ABOUT THIS EXERCISE:
Determine the number of lines in the entries below in which the word "what" appears, and reply with that number only.

○ ○ ○ ○ ○

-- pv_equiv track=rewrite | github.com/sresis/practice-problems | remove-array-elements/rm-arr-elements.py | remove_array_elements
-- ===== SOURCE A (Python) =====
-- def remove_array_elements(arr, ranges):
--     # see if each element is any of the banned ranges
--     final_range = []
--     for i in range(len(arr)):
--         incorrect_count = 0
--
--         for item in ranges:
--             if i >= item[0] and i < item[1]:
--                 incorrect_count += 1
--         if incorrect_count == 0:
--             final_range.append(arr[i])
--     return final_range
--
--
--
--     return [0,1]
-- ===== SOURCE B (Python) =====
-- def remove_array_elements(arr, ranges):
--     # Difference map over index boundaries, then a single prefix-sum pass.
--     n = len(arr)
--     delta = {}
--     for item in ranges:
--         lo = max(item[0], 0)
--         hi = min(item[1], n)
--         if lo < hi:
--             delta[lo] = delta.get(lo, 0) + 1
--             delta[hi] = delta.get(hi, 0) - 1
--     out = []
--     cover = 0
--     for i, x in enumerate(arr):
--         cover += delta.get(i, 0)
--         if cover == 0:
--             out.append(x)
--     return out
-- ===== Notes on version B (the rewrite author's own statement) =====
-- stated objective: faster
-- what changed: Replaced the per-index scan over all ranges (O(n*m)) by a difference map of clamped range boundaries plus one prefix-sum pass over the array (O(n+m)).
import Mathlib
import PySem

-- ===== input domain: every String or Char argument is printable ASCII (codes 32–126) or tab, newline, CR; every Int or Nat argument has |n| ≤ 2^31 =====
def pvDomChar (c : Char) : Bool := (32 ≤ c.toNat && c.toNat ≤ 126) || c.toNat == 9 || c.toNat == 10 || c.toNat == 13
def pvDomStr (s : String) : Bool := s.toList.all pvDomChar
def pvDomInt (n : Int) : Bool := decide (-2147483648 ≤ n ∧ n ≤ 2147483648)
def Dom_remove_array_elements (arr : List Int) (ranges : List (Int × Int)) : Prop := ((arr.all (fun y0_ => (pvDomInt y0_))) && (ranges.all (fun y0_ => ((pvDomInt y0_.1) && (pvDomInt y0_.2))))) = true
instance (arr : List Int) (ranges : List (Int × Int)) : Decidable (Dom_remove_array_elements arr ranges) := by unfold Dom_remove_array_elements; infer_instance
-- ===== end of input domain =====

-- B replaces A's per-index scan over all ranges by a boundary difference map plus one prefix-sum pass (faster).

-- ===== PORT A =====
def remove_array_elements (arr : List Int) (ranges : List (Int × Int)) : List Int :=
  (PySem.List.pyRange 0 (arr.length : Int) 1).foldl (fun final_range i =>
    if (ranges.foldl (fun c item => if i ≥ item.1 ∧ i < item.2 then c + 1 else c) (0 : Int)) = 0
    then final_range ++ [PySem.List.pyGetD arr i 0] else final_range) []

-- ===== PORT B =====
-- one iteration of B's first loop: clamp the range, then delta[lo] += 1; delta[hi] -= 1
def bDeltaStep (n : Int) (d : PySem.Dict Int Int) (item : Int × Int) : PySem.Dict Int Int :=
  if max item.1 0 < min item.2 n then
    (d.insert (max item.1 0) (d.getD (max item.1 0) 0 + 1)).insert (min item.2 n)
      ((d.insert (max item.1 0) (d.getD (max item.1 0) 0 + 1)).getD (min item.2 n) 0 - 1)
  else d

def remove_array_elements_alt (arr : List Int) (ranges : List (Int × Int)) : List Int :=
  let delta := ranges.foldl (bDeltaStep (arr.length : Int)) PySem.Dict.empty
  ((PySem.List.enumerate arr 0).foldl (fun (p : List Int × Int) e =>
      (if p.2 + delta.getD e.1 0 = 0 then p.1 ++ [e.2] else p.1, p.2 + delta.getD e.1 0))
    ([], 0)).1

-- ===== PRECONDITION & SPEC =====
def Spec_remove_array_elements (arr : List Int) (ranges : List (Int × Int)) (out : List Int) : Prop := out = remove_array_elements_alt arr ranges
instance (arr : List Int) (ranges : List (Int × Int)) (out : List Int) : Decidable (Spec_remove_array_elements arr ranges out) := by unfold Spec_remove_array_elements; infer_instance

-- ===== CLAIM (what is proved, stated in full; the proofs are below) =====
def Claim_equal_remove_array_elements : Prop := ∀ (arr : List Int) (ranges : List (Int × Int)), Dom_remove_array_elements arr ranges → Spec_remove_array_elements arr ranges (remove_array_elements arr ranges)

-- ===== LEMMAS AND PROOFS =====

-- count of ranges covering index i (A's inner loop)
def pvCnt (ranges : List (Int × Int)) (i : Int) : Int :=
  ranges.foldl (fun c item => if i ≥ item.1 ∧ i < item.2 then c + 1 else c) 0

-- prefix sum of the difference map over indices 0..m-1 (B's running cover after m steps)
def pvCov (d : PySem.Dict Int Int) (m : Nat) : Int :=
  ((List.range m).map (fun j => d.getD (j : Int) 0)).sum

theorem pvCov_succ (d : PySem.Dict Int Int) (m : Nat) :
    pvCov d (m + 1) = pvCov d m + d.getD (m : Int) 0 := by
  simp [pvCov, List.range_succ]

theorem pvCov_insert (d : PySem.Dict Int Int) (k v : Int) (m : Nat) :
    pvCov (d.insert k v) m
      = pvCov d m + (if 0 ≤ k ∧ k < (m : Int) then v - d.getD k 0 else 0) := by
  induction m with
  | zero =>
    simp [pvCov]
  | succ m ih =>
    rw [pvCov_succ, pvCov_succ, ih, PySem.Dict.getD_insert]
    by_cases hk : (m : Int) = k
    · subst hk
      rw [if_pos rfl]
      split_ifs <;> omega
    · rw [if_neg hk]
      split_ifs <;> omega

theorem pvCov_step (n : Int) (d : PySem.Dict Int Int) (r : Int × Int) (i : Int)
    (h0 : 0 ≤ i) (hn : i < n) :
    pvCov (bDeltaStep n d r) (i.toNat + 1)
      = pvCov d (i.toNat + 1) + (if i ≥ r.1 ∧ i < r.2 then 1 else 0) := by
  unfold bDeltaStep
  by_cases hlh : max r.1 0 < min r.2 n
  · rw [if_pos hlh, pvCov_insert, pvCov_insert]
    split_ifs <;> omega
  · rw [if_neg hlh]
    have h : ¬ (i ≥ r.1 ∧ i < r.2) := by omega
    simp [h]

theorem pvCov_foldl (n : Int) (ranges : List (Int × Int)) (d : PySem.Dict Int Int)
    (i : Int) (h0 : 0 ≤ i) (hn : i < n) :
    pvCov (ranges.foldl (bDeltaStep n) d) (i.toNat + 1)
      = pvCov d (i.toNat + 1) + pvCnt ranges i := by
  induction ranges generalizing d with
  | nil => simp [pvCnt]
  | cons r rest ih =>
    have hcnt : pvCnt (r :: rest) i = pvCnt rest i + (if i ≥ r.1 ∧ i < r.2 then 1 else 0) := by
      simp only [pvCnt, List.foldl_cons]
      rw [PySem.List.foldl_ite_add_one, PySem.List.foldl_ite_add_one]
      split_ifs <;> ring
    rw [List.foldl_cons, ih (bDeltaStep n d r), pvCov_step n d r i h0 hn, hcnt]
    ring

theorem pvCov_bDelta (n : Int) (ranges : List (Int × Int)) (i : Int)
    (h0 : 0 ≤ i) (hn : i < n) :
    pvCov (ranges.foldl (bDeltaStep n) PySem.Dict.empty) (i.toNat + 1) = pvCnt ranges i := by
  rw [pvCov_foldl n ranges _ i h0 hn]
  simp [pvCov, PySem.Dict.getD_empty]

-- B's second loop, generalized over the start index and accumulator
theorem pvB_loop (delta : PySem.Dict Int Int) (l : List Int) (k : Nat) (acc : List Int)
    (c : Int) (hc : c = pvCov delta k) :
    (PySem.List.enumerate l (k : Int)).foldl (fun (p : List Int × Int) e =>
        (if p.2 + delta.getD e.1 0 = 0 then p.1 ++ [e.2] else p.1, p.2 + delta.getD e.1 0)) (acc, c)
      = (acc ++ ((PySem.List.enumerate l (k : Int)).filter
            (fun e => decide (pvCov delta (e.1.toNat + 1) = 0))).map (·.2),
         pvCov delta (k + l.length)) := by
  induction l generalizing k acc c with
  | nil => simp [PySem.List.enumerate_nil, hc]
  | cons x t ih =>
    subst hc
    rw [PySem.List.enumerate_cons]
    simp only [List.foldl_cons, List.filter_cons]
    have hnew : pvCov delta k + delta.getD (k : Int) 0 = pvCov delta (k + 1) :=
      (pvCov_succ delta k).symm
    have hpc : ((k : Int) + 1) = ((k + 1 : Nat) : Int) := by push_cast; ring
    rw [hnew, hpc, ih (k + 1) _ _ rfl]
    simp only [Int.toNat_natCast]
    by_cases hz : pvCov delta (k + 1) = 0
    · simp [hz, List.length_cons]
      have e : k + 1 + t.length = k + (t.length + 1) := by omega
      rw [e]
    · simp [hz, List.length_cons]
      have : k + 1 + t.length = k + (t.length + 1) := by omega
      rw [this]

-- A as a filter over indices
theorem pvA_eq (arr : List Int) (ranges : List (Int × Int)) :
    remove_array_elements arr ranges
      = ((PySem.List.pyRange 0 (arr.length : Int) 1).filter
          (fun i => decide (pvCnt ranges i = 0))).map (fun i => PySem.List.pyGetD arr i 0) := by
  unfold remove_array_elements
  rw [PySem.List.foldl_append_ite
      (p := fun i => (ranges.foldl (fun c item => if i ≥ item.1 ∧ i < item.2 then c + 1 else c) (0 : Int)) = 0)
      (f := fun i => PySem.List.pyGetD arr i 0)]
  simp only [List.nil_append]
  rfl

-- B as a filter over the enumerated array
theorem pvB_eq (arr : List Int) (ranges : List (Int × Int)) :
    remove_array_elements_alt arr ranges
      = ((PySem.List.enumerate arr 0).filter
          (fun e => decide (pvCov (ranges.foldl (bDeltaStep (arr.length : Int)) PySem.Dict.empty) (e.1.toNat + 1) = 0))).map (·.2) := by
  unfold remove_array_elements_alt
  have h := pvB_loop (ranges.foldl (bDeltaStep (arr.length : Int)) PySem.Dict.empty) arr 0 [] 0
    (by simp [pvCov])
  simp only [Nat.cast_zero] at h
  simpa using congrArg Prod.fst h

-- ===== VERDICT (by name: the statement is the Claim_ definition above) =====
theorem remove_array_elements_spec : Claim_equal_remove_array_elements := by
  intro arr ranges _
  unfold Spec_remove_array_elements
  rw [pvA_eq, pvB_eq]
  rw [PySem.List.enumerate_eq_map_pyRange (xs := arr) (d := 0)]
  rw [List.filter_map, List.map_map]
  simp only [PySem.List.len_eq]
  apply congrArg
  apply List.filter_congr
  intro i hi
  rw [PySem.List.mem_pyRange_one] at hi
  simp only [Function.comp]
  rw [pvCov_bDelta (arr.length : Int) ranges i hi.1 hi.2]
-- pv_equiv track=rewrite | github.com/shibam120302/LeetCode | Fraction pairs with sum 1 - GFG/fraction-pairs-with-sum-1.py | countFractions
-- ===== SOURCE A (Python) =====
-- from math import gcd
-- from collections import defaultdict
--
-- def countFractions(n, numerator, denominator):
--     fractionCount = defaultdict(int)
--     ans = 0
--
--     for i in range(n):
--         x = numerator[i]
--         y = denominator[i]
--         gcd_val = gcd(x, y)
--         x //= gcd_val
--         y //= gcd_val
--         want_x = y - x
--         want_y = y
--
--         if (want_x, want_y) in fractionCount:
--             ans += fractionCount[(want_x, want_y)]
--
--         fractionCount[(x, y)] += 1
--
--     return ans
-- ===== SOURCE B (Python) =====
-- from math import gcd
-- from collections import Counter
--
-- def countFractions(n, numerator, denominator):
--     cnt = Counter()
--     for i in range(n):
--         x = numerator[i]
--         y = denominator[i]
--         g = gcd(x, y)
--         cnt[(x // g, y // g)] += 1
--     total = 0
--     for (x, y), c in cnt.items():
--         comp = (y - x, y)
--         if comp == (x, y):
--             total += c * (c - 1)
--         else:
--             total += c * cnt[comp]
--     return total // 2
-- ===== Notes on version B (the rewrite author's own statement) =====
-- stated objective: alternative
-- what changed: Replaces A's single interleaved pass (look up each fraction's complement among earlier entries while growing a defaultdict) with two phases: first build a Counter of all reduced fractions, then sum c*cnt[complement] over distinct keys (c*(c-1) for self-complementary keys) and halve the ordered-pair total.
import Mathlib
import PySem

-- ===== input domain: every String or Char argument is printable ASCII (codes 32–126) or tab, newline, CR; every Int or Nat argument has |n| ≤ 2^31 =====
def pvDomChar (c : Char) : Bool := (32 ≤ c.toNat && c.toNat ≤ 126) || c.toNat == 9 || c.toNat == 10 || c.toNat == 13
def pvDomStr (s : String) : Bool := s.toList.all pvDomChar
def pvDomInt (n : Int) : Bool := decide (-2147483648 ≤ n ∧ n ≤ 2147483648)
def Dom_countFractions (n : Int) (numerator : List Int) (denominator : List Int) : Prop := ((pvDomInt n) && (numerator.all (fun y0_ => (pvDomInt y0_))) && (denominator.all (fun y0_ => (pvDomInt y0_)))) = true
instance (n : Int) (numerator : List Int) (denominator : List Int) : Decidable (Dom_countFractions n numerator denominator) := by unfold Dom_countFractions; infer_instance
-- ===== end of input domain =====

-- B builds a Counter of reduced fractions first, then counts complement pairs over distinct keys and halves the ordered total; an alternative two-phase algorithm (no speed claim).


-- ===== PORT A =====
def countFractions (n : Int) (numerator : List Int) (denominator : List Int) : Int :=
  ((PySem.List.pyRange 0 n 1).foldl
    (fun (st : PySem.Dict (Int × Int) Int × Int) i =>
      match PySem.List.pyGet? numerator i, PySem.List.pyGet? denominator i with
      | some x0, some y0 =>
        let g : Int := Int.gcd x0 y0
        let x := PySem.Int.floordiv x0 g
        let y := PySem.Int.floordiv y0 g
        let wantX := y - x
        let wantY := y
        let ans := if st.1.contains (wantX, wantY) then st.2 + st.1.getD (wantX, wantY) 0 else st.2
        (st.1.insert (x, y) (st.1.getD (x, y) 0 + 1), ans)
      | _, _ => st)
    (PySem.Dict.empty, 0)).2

○ ○ ○ ○ ○

SOLUTION:
3